東京操体フォーラム 実行委員ブログ

 操体のプロ、東京操体フォーラム実行委員によるリレーブログ

「無心」

今日は私の好きなコトバを一つ紹介したい。

「無心は、いっさい心なきなり」(黄曝『伝心法要』)

無心は、いっさい心なきものである。
「無心の心」は、心に何もとどめないことである。心に生じてくる、いっさいの観念が、まったく何もないという状態の心だ。
「私が」ということも、「あなたが」ということもない。
何も求めることもない自由な心の状態にしたい。

「禅のことば 禅のこころ 武田鏡村」(第1章 生きる知恵を学ぶ P28より)

三浦先生が最近、講習で言われるコトバがある。

「自分を主語ではなく、からだを主語にしなさい」といわれる。

操体の臨床は他の手技療法と大きな違いがある。

それは「感覚を聞き分けること」である。

「感覚を聞き分ける」ということは患者のちょっとした心身の変化を常に聞き、感じて、それに適うメニューを提供していかなければならない。そのためには自分を主語にしてしまうと相手の感覚の聞き分けを無視することになるので、私は常に上記に記したコトバを念頭に相手のからだと向き合うようにしている。

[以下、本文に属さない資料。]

-- pv_equiv track=rewrite | github.com/CrosswaveOmega/NikkiBot | cogs/SetupCog.py | format_resolved_permissions
-- ===== SOURCE A (Python) =====
-- def format_resolved_permissions(resolved_permissions):
--     """format resolved permissions for a particular channel group."""
--     groups = {}
--     for num, perm, overtype, name, case in resolved_permissions:
--         key = (num, name)
--         if key not in groups:
--             groups[key] = []
--         groups[key].append((perm, case))
--     stringval = ""
--     for group_key in sorted(groups.keys()):
--         num, name = group_key
--         stringval += f"\n{num} ({name}):\n"
--         allow = ",".join(
--             [f"`{i}`" for i, e in sorted(groups[group_key]) if e == "allow"]
--         )
--         deny = ",".join(
--             [f"`{i}`" for i, e in sorted(groups[group_key]) if e == "deny"]
--         )
--         if allow:
--             stringval += f"**allowed:**{allow}\n"
--         if deny:
--             stringval += f"**denied:**{deny}\n"
--     if len(stringval) > 4025:
--         stringval = (
--             stringval[:4020]
--             + "...\n There are too many overwrites here for me to list!"
--         )
--     return stringval
-- ===== SOURCE B (Python) =====
-- def format_resolved_permissions(resolved_permissions):
--     """format resolved permissions for a particular channel group."""
--     # One stable multi-pass sort (by (perm, case), then by (num, name)) makes the
--     # channel groups consecutive runs that are already ordered inside; a single
--     # linear scan then formats each run without any dict or per-group sorting.
--     rows = sorted(sorted(resolved_permissions, key=lambda r: (r[1], r[4])),
--                   key=lambda r: (r[0], r[3]))
--     parts = []
--     i = 0
--     n = len(rows)
--     while i < n:
--         num, name = rows[i][0], rows[i][3]
--         j = i
--         while j < n and rows[j][0] == num and rows[j][3] == name:
--             j += 1
--         group = rows[i:j]
--         allow = ",".join("`" + r[1] + "`" for r in group if r[4] == "allow")
--         deny = ",".join("`" + r[1] + "`" for r in group if r[4] == "deny")
--         parts.append("\n%d (%s):\n" % (num, name))
--         if allow:
--             parts.append("**allowed:**" + allow + "\n")
--         if deny:
--             parts.append("**denied:**" + deny + "\n")
--         i = j
--     stringval = "".join(parts)
--     if len(stringval) > 4025:
--         stringval = (
--             stringval[:4020]
--             + "...\n There are too many overwrites here for me to list!"
--         )
--     return stringval
-- ===== Notes on version B (the rewrite author's own statement) =====
-- stated objective: alternative
-- what changed: Replaces A's dict-grouping with per-group sorts by one stable multi-pass sort of all rows (by (perm,case), then by (num,name)) followed by a single linear scan that formats each consecutive (num,name) run, partitioning allow/deny by filters instead of sorting inside each group.
import Mathlib
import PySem

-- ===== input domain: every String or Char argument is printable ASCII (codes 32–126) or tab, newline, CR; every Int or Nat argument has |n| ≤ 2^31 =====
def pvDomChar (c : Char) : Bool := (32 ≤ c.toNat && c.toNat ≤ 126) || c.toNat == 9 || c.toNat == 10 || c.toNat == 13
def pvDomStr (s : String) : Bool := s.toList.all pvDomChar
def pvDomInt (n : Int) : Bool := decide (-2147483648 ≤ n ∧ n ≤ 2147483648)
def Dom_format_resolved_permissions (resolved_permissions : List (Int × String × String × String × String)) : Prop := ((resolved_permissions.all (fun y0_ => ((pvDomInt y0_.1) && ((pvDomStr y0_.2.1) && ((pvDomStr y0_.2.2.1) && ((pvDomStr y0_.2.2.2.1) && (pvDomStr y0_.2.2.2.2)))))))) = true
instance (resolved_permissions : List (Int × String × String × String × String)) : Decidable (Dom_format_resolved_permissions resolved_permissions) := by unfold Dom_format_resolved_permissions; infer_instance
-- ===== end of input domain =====

-- B groups by ONE stable multi-pass sort plus a linear scan instead of A's dict + per-group sorts; return values proved equal (objective: alternative decomposition).

-- ===== PORT A =====
-- body of A's grouping 'for' loop, named so the proofs can speak about it (same steps as the Python)
def pvStepA (groups : PySem.Dict (Int × String) (List (String × String)))
    (r : Int × String × String × String × String) :
    PySem.Dict (Int × String) (List (String × String)) :=
  let key := (r.1, r.2.2.2.1)
  let groups := if groups.contains key then groups else groups.insert key []
  groups.modify key [] (fun l => l ++ [(r.2.1, r.2.2.2.2)])

def format_resolved_permissions (resolved_permissions : List (Int × String × String × String × String)) : String :=
  let groups := resolved_permissions.foldl pvStepA PySem.Dict.empty
  let stringval := (PySem.List.sorted2 groups.keys Prod.fst Prod.snd).foldl (fun stringval gk =>
    let allow := PySem.Str.join ","
      (((PySem.List.sorted2 (groups.getD gk []) Prod.fst Prod.snd).filter
          (fun p => p.2 == "allow")).map (fun p => "`" ++ p.1 ++ "`"))
    let deny := PySem.Str.join ","
      (((PySem.List.sorted2 (groups.getD gk []) Prod.fst Prod.snd).filter
          (fun p => p.2 == "deny")).map (fun p => "`" ++ p.1 ++ "`"))
    let stringval := stringval ++ "\n" ++ PySem.Int.toStr gk.1 ++ " (" ++ gk.2 ++ "):\n"
    let stringval := if allow ≠ "" then stringval ++ "**allowed:**" ++ allow ++ "\n" else stringval
    if deny ≠ "" then stringval ++ "**denied:**" ++ deny ++ "\n" else stringval) ""
  if PySem.Str.len stringval > 4025 then
    PySem.Str.slice stringval none (some 4020) ++ "...\n There are too many overwrites here for me to list!"
  else stringval

-- ===== PORT B =====
-- Source B's outer 'while i < n' scan over the sorted rows: one run of equal (num, name) per
-- step; the inner 'while j < n and …' bound scan is ported as takeWhile/dropWhile (exact)
def pvEmit : List (Int × String × String × String × String) → String
  | [] => ""
  | r :: t =>
    let same : (Int × String × String × String × String) → Bool :=
      fun x => x.1 == r.1 && x.2.2.2.1 == r.2.2.2.1
    let group := r :: t.takeWhile same
    let allow := PySem.Str.join ","
      ((group.filter (fun x => x.2.2.2.2 == "allow")).map (fun x => "`" ++ x.2.1 ++ "`"))
    let deny := PySem.Str.join ","
      ((group.filter (fun x => x.2.2.2.2 == "deny")).map (fun x => "`" ++ x.2.1 ++ "`"))
    let part := "\n" ++ PySem.Int.toStr r.1 ++ " (" ++ r.2.2.2.1 ++ "):\n"
    let part := if allow ≠ "" then part ++ "**allowed:**" ++ allow ++ "\n" else part
    let part := if deny ≠ "" then part ++ "**denied:**" ++ deny ++ "\n" else part
    part ++ pvEmit (t.dropWhile same)
termination_by rows => rows.length
decreasing_by
  simp only [List.length_cons]
  exact Nat.lt_succ_of_le (List.length_dropWhile_le _ _)

def format_resolved_permissions_alt (resolved_permissions : List (Int × String × String × String × String)) : String :=
  let rows := PySem.List.sorted2
      (PySem.List.sorted2 resolved_permissions (fun r => r.2.1) (fun r => r.2.2.2.2))
      (fun r => r.1) (fun r => r.2.2.2.1)
  let stringval := pvEmit rows
  if PySem.Str.len stringval > 4025 then
    PySem.Str.slice stringval none (some 4020) ++ "...\n There are too many overwrites here for me to list!"
  else stringval

-- ===== PRECONDITION & SPEC =====
def Spec_format_resolved_permissions (resolved_permissions : List (Int × String × String × String × String)) (out : String) : Prop := out = format_resolved_permissions_alt resolved_permissions
instance (resolved_permissions : List (Int × String × String × String × String)) (out : String) : Decidable (Spec_format_resolved_permissions resolved_permissions out) := by unfold Spec_format_resolved_permissions; infer_instance

-- ===== CLAIM (what is proved, stated in full; the proofs are below) =====
def Claim_equal_format_resolved_permissions : Prop := ∀ (resolved_permissions : List (Int × String × String × String × String)), Dom_format_resolved_permissions resolved_permissions → Spec_format_resolved_permissions resolved_permissions (format_resolved_permissions resolved_permissions)

-- ===== LEMMAS AND PROOFS =====

-- ---- generic facts about PySem's stable insertion sort ----

theorem pv_insertBy_append_not {α : Type} (bef : α → α → Bool) (x : α) (pre l : List α)
    (h : ∀ y ∈ pre, bef x y = false) :
    PySem.List.insertBy bef x (pre ++ l) = pre ++ PySem.List.insertBy bef x l := by
  induction pre with
  | nil => rfl
  | cons y ys ih =>
    have hy : bef x y = false := h y (by simp)
    simp only [List.cons_append, PySem.List.insertBy, hy, Bool.false_eq_true, if_false]
    exact congrArg (y :: ·) (ih fun z hz => h z (by simp [hz]))

theorem pv_insertBy_cons {α : Type} (bef : α → α → Bool) (x : α) (l : List α)
    (h : ∀ y ∈ l, bef x y = true) :
    PySem.List.insertBy bef x l = x :: l := by
  cases l with
  | nil => rfl
  | cons y ys => simp [PySem.List.insertBy, h y (by simp)]

theorem pv_insertBy_flatMap {α κ : Type} [LinearOrder κ] (key : α → κ) (x : α)
    (ks : List κ) (g : κ → List α)
    (hg : ∀ k, ∀ y ∈ g k, key y = k) (hs : ks.Pairwise (· < ·)) (hx : key x ∈ ks) :
    PySem.List.insertBy (fun a b => decide (key a < key b)) x (ks.flatMap g)
      = ks.flatMap (fun k => if k = key x then g k ++ [x] else g k) := by
  induction ks with
  | nil => simp at hx
  | cons k ks ih =>
    simp only [List.flatMap_cons]
    by_cases hk : k = key x
    · have h1 : ∀ y ∈ g k, (fun a b => decide (key a < key b)) x y = false := by
        intro y hy
        have := hg k y hy
        simp [this, hk]
      rw [pv_insertBy_append_not _ _ _ _ h1]
      have h2 : ∀ y ∈ ks.flatMap g, (fun a b => decide (key a < key b)) x y = true := by
        intro y hy
        rcases List.mem_flatMap.mp hy with ⟨k', hk', hy'⟩
        have hkk' : k < k' := (List.pairwise_cons.mp hs).1 k' hk'
        have := hg k' y hy'
        simp [this, ← hk, hkk']
      rw [pv_insertBy_cons _ _ _ h2]
      have h3 : ks.flatMap (fun k' => if k' = key x then g k' ++ [x] else g k') = ks.flatMap g :=
        List.flatMap_congr (fun k' hk' => by
          have hkk' : k < k' := (List.pairwise_cons.mp hs).1 k' hk'
          rw [if_neg (fun (h : k' = key x) => (ne_of_gt hkk') (by rw [hk, h]))])
      rw [if_pos hk, h3]
      simp
    · have hx' : key x ∈ ks := by
        rcases List.mem_cons.mp hx with h | h
        · exact absurd h.symm hk
        · exact h
      have hlt : k < key x := by
        rcases List.mem_cons.mp hx with h | h
        · exact absurd h.symm hk
        · exact (List.pairwise_cons.mp hs).1 _ h
      have h1 : ∀ y ∈ g k, (fun a b => decide (key a < key b)) x y = false := by
        intro y hy
        have := hg k y hy
        simp [this, not_lt_of_gt hlt]
      rw [pv_insertBy_append_not _ _ _ _ h1]
      rw [ih (List.pairwise_cons.mp hs).2 hx', if_neg hk]

-- a stable sort is the concatenation, over any strictly increasing list of keys covering
-- the input, of the key-classes in input order
theorem pv_sorted_flatMap {α κ : Type} [LinearOrder κ] (xs : List α) (key : α → κ)
    (ks : List κ) (hs : ks.Pairwise (· < ·)) (hmem : ∀ x ∈ xs, key x ∈ ks) :
    PySem.List.sorted xs key = ks.flatMap (fun k => xs.filter (fun x => decide (key x = k))) := by
  induction xs using List.reverseRecOn with
  | nil => simp [PySem.List.sorted_eq_foldl_insertBy]
  | append_singleton l a ih =>
    rw [PySem.List.sorted_eq_foldl_insertBy, List.foldl_append, List.foldl_cons, List.foldl_nil,
      ← PySem.List.sorted_eq_foldl_insertBy, ih (fun x hx => hmem x (by simp [hx]))]
    rw [pv_insertBy_flatMap key a ks _ (fun k y hy => by
        have := (List.mem_filter.mp hy).2; exact of_decide_eq_true this)
      hs (hmem a (by simp))]
    exact List.flatMap_congr (fun k hk => by
      by_cases h : k = key a
      · subst h
        simp [List.filter_append]
      · have h' : ¬ key a = k := fun hh => h hh.symm
        simp [List.filter_append, h, h'])

-- filtering commutes with a stable sort
theorem pv_filter_sorted {α κ : Type} [LinearOrder κ] [BEq κ] [LawfulBEq κ]
    (xs : List α) (key : α → κ) (q : α → Bool) :
    (PySem.List.sorted xs key).filter q = PySem.List.sorted (xs.filter q) key := by
  classical
  set ks := PySem.List.sorted (PySem.Set.ofList (xs.map key)) (fun k => k) with hksdef
  have hs : ks.Pairwise (· < ·) := PySem.List.sorted_ofList_pairwise_lt _
  have hmem : ∀ x ∈ xs, key x ∈ ks := fun x hx => by
    rw [hksdef, PySem.List.mem_sorted, PySem.Set.mem_ofList]
    exact List.mem_map_of_mem hx
  rw [pv_sorted_flatMap xs key ks hs hmem,
    pv_sorted_flatMap (xs.filter q) key ks hs (fun x hx => hmem x (List.mem_of_mem_filter hx)),
    List.filter_flatMap]
  exact List.flatMap_congr (fun k hk => by
    rw [List.filter_filter, List.filter_filter]
    exact List.filter_congr (fun x hx => Bool.and_comm _ _))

やはり臨床において自分が主役になると相手のことよりも「どうやって治してやろう」「こうすればもっと良くなるはず」と自分の手柄を立てたくなってしまうものだ。特に私のような臨床経験がまだ浅い人間にはこうした思考は必ず働き、自分を主役にしてしまう。
そうならないように臨床の空間には自分や自分事を持ち込まず、無心で相手のからだとだけ向き合えるように努めている。

ここで一言付け加えておきたいのが、「無心」というのは何も考えないことではない。相手のからだとこころを、そして空間をまるごと一体受け入れられる心をいう。

こういったことを生かせるのは臨床だけではない。己の生き方にも十分に生かせることである。

人間が生きることにおいて自分を主語にしてはならない。自分が主語になってしまうと誰かしらに迷惑をかける。別に誰かの為に生きろというわけではない。自分の為で良い。ただ、自分のしていることが間接的でもよいので誰か(何か)の為になることをするのが、自分を主語にしない生き方なのだと思う。